theorem collapse2_length_lt (l : List Char) (h : ['_','_'] <:+: l) :
    (collapse2 l).length < l.length := by
  fun_induction collapse2 l with
  | case1 => simp at h
  | case2 c =>
    exfalso
    obtain ⟨pre, suf, hps⟩ := h
    rcases pre with _ | ⟨a, pre⟩ <;> simp_all
  | case3 c d t hcd ih =>
    have := collapse2_length_le t
    simp only [collapse2, if_pos hcd, List.length_cons]; omega
  | case4 c d t hcd ih =>
    have h' : ['_','_'] <:+: d :: t := by
      rcases (List.infix_cons_iff).1 h with hp | hi
      · exfalso
        obtain ⟨suf, hs⟩ := hp
        apply hcd
        constructor <;> [skip; skip] <;> injection hs with h1 h2 <;> [exact h1.symm; skip]
        injection h2 with h3 _; exact h3.symm
      · exact hi
    simp only [collapse2, if_neg hcd, List.length_cons]
    exact Nat.succ_lt_succ (ih h')

theorem go2_eq (fuel : Nat) : ∀ (l acc : List Char), l.length ≤ fuel →
    PySem.Chars.replace.go ['_','_'] ['_'] fuel l acc = acc.reverse ++ collapse2 l := by
  induction fuel with
  | zero =>
    intro l acc h
    have : l = [] := by cases l <;> simp_all
    subst this; simp [PySem.Chars.replace.go, collapse2]
  | succ n ih =>
    intro l acc h
    match l with
    | [] => simp [PySem.Chars.replace.go, collapse2]
    | [c] =>
      simp only [PySem.Chars.replace.go]
      have h1 : (['_','_'].isPrefixOf [c]) = false := by simp [List.isPrefixOf]
      rw [h1]
      simp only [Bool.false_eq_true, if_false]
      rw [ih [] _ (by simp)]
      simp [collapse2]
    | c :: d :: t =>
      simp only [List.length_cons] at h
      rw [PySem.Chars.replace.go]
      by_cases hcd : c = '_' ∧ d = '_'
      · obtain ⟨h1, h2⟩ := hcd; subst h1; subst h2
        have h1 : (['_','_'].isPrefixOf ('_' :: '_' :: t)) = true := by simp [List.isPrefixOf]
        rw [h1, if_pos rfl,
          show List.drop ['_','_'].length ('_' :: '_' :: t) = t from rfl,
          ih _ _ (by omega)]
        simp [collapse2]
      · have h1 : (['_','_'].isPrefixOf (c :: d :: t)) = false := by
          simp only [List.isPrefixOf, Bool.and_eq_false_iff, beq_eq_false_iff_ne, ne_eq]
          by_cases hc : c = '_'
          · right; left
            subst hc
            exact fun hh => hcd ⟨rfl, hh.symm⟩
          · left; exact fun hh => hc hh.symm
        rw [h1]
        simp only [Bool.false_eq_true, if_false]
        rw [ih _ _ (by simp only [List.length_cons]; omega)]
        simp [collapse2, hcd]

theorem replace2_eq (l : List Char) :
    PySem.Chars.replace l ['_','_'] ['_'] = collapse2 l := by
  simp [PySem.Chars.replace, go2_eq l.length l [] le_rfl]

-- port of:  while "__" in clave: clave = clave.replace("__", "_")
def whileCollapse (clave : List Char) : List Char :=
  if PySem.Chars.isIn ['_','_'] clave then whileCollapse (PySem.Chars.replace clave ['_','_'] ['_'])
  else clave
termination_by clave.length
decreasing_by
  rw [replace2_eq]
  exact collapse2_length_lt _ ((PySem.Chars.isIn_iff_infix _ _).1 (by assumption))

def normalizar_clave_py (variable_name : Option String) (sensor_name : Option String) : String :=
  let t := textoOf variable_name sensor_name
  if PySem.Chars.isIn "bar".toList t && !PySem.Chars.isIn "bar_trend".toList t then "barometric_pressure"
  else if PySem.Chars.isIn "dew_point_out".toList t || PySem.Chars.isIn "dew point out".toList t then "dew_point_outdoor"
  else if PySem.Chars.isIn "heat_index_out".toList t || PySem.Chars.isIn "heat index out".toList t then "heat_index_outdoor"
  else if PySem.Chars.isIn "temp_in".toList t || PySem.Chars.isIn "indoor".toList t then "indoor_temperature"
  else if PySem.Chars.isIn "temp_out".toList t || PySem.Chars.isIn "outdoor temperature".toList t then "outdoor_temperature"
  else if PySem.Chars.isIn "rainfall".toList t || PySem.Chars.isIn "rain".toList t then "rainfall"
  else if PySem.Chars.isIn "wind_chill".toList t then "wind_chill"
  else if PySem.Chars.isIn "wind_dir_of_prevail".toList t || PySem.Chars.isIn "wind direction".toList t || PySem.Chars.isIn "wind_dir".toList t then "wind_direction"
  else if PySem.Chars.isIn "wind_speed_avg".toList t || PySem.Chars.isIn "wind speed avg".toList t then "wind_speed_avg"
  else if PySem.Chars.isIn "wind_speed".toList t || PySem.Chars.isIn "wind speed".toList t then "wind_speed"
  else if PySem.Chars.isIn "hum_out".toList t || PySem.Chars.isIn "humidity out".toList t || PySem.Chars.isIn "humedad exterior".toList t then "outdoor_humidity"
  else
    let clave :=
      PySem.Chars.replace (PySem.Chars.replace (PySem.Chars.replace
        (pyOrStr sensor_name (pyOrStr variable_name "unknown")).toList
        [' '] ['_']) ['-'] ['_']) ['/'] ['_']
    String.mk (PySem.Chars.stripChars (whileCollapse clave) ['_'])

-- ===== PORT B =====
-- the rule table of Source B: (positive substrings, negative substrings, key)
def ruleTable : List (List (List Char) × List (List Char) × String) :=
  [ (["bar".toList], ["bar_trend".toList], "barometric_pressure"),
    (["dew_point_out".toList, "dew point out".toList], [], "dew_point_outdoor"),
    (["heat_index_out".toList, "heat index out".toList], [], "heat_index_outdoor"),
    (["temp_in".toList, "indoor".toList], [], "indoor_temperature"),
    (["temp_out".toList, "outdoor temperature".toList], [], "outdoor_temperature"),
    (["rainfall".toList, "rain".toList], [], "rainfall"),
    (["wind_chill".toList], [], "wind_chill"),
    (["wind_dir_of_prevail".toList, "wind direction".toList, "wind_dir".toList], [], "wind_direction"),
    (["wind_speed_avg".toList, "wind speed avg".toList], [], "wind_speed_avg"),
    (["wind_speed".toList, "wind speed".toList], [], "wind_speed"),
    (["hum_out".toList, "humidity out".toList, "humedad exterior".toList], [], "outdoor_humidity") ]

-- the for-loop with early return over the rule table
def findRule : List (List (List Char) × List (List Char) × String) → List Char → Option String
| [], _ => none
| (pos, neg, key) :: rest, t =>
  if pos.any (fun p => PySem.Chars.isIn p t) && !(neg.any (fun n => PySem.Chars.isIn n t))
  then some key else findRule rest t

def sepChars : List Char := [' ', '-', '/', '_']

-- one step of Source B's character loop: state = (parts so far, current piece)
def altStep (st : List (List Char) × List Char) (c : Char) : List (List Char) × List Char :=
  if sepChars.contains c then (if st.2 ≠ [] then (st.1 ++ [st.2], []) else (st.1, []))
  else (st.1, st.2 ++ [c])

def normalizar_clave_py_alt (variable_name : Option String) (sensor_name : Option String) : String :=
  let t := textoOf variable_name sensor_name
  match findRule ruleTable t with
  | some key => key
  | none =>
    let base := (pyOrStr sensor_name (pyOrStr variable_name "unknown")).toList
    let st := base.foldl altStep ([], [])
    let parts := if st.2 ≠ [] then st.1 ++ [st.2] else st.1
    String.mk (PySem.Chars.join ['_'] parts)
-- pv_equiv track=rewrite | github.com/Hanalyx/OpenWatch | backend/app/services/error_sanitization.py | _make_guidance_generic
-- ===== SOURCE A (Python) =====
-- def _make_guidance_generic(guidance: str) -> str:
--     """Convert specific guidance to generic actionable advice"""
--     generic_replacements = {
--         "Check if SSH service is running on port [REDACTED]": "Verify SSH service is running on the correct port",
--         "Verify the hostname [REDACTED] is correct": "Verify the target hostname is correct",
--         "Add public key to [PATH_REDACTED] on target host": "Ensure SSH public key is authorized on target host",
--         "Configure passwordless sudo for [COMMAND_REDACTED]": "Configure appropriate system privileges for scanning",
--         "Free up disk space in [PATH_REDACTED]": "Free up sufficient disk space on target system",
--         "Check [COMMAND_REDACTED] service status": "Check required service status on target system",
--     }
--
--     result = guidance
--     for specific, generic in generic_replacements.items():
--         result = result.replace(specific, generic)
--
--     return result
-- ===== SOURCE B (Python) =====
-- _RULES = [
--     ("Check if SSH service is running on port [REDACTED]", "Verify SSH service is running on the correct port"),
--     ("Verify the hostname [REDACTED] is correct", "Verify the target hostname is correct"),
--     ("Add public key to [PATH_REDACTED] on target host", "Ensure SSH public key is authorized on target host"),
--     ("Configure passwordless sudo for [COMMAND_REDACTED]", "Configure appropriate system privileges for scanning"),
--     ("Free up disk space in [PATH_REDACTED]", "Free up sufficient disk space on target system"),
--     ("Check [COMMAND_REDACTED] service status", "Check required service status on target system"),
-- ]
--
--
-- def _make_guidance_generic(guidance: str) -> str:
--     """Convert specific guidance to generic advice in ONE left-to-right scan."""
--     out = []
--     i = 0
--     n = len(guidance)
--     while i < n:
--         for key, val in _RULES:
--             if guidance.startswith(key, i):
--                 out.append(val)
--                 i += len(key)
--                 break
--         else:
--             out.append(guidance[i])
--             i += 1
--     return "".join(out)
-- ===== Notes on version B (the rewrite author's own statement) =====
-- stated objective: alternative
-- what changed: Replaces six sequential str.replace passes with a single left-to-right scan over the string that applies the first matching rule from a compiled rule table at each position; equivalence holds because the keys never overlap each other or the replacement values.
import Mathlib
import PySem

----------------

Return, from the data above, each line in which the string "some" appears.

## Exercise answer
  then some key else findRule rest t
  | some key => key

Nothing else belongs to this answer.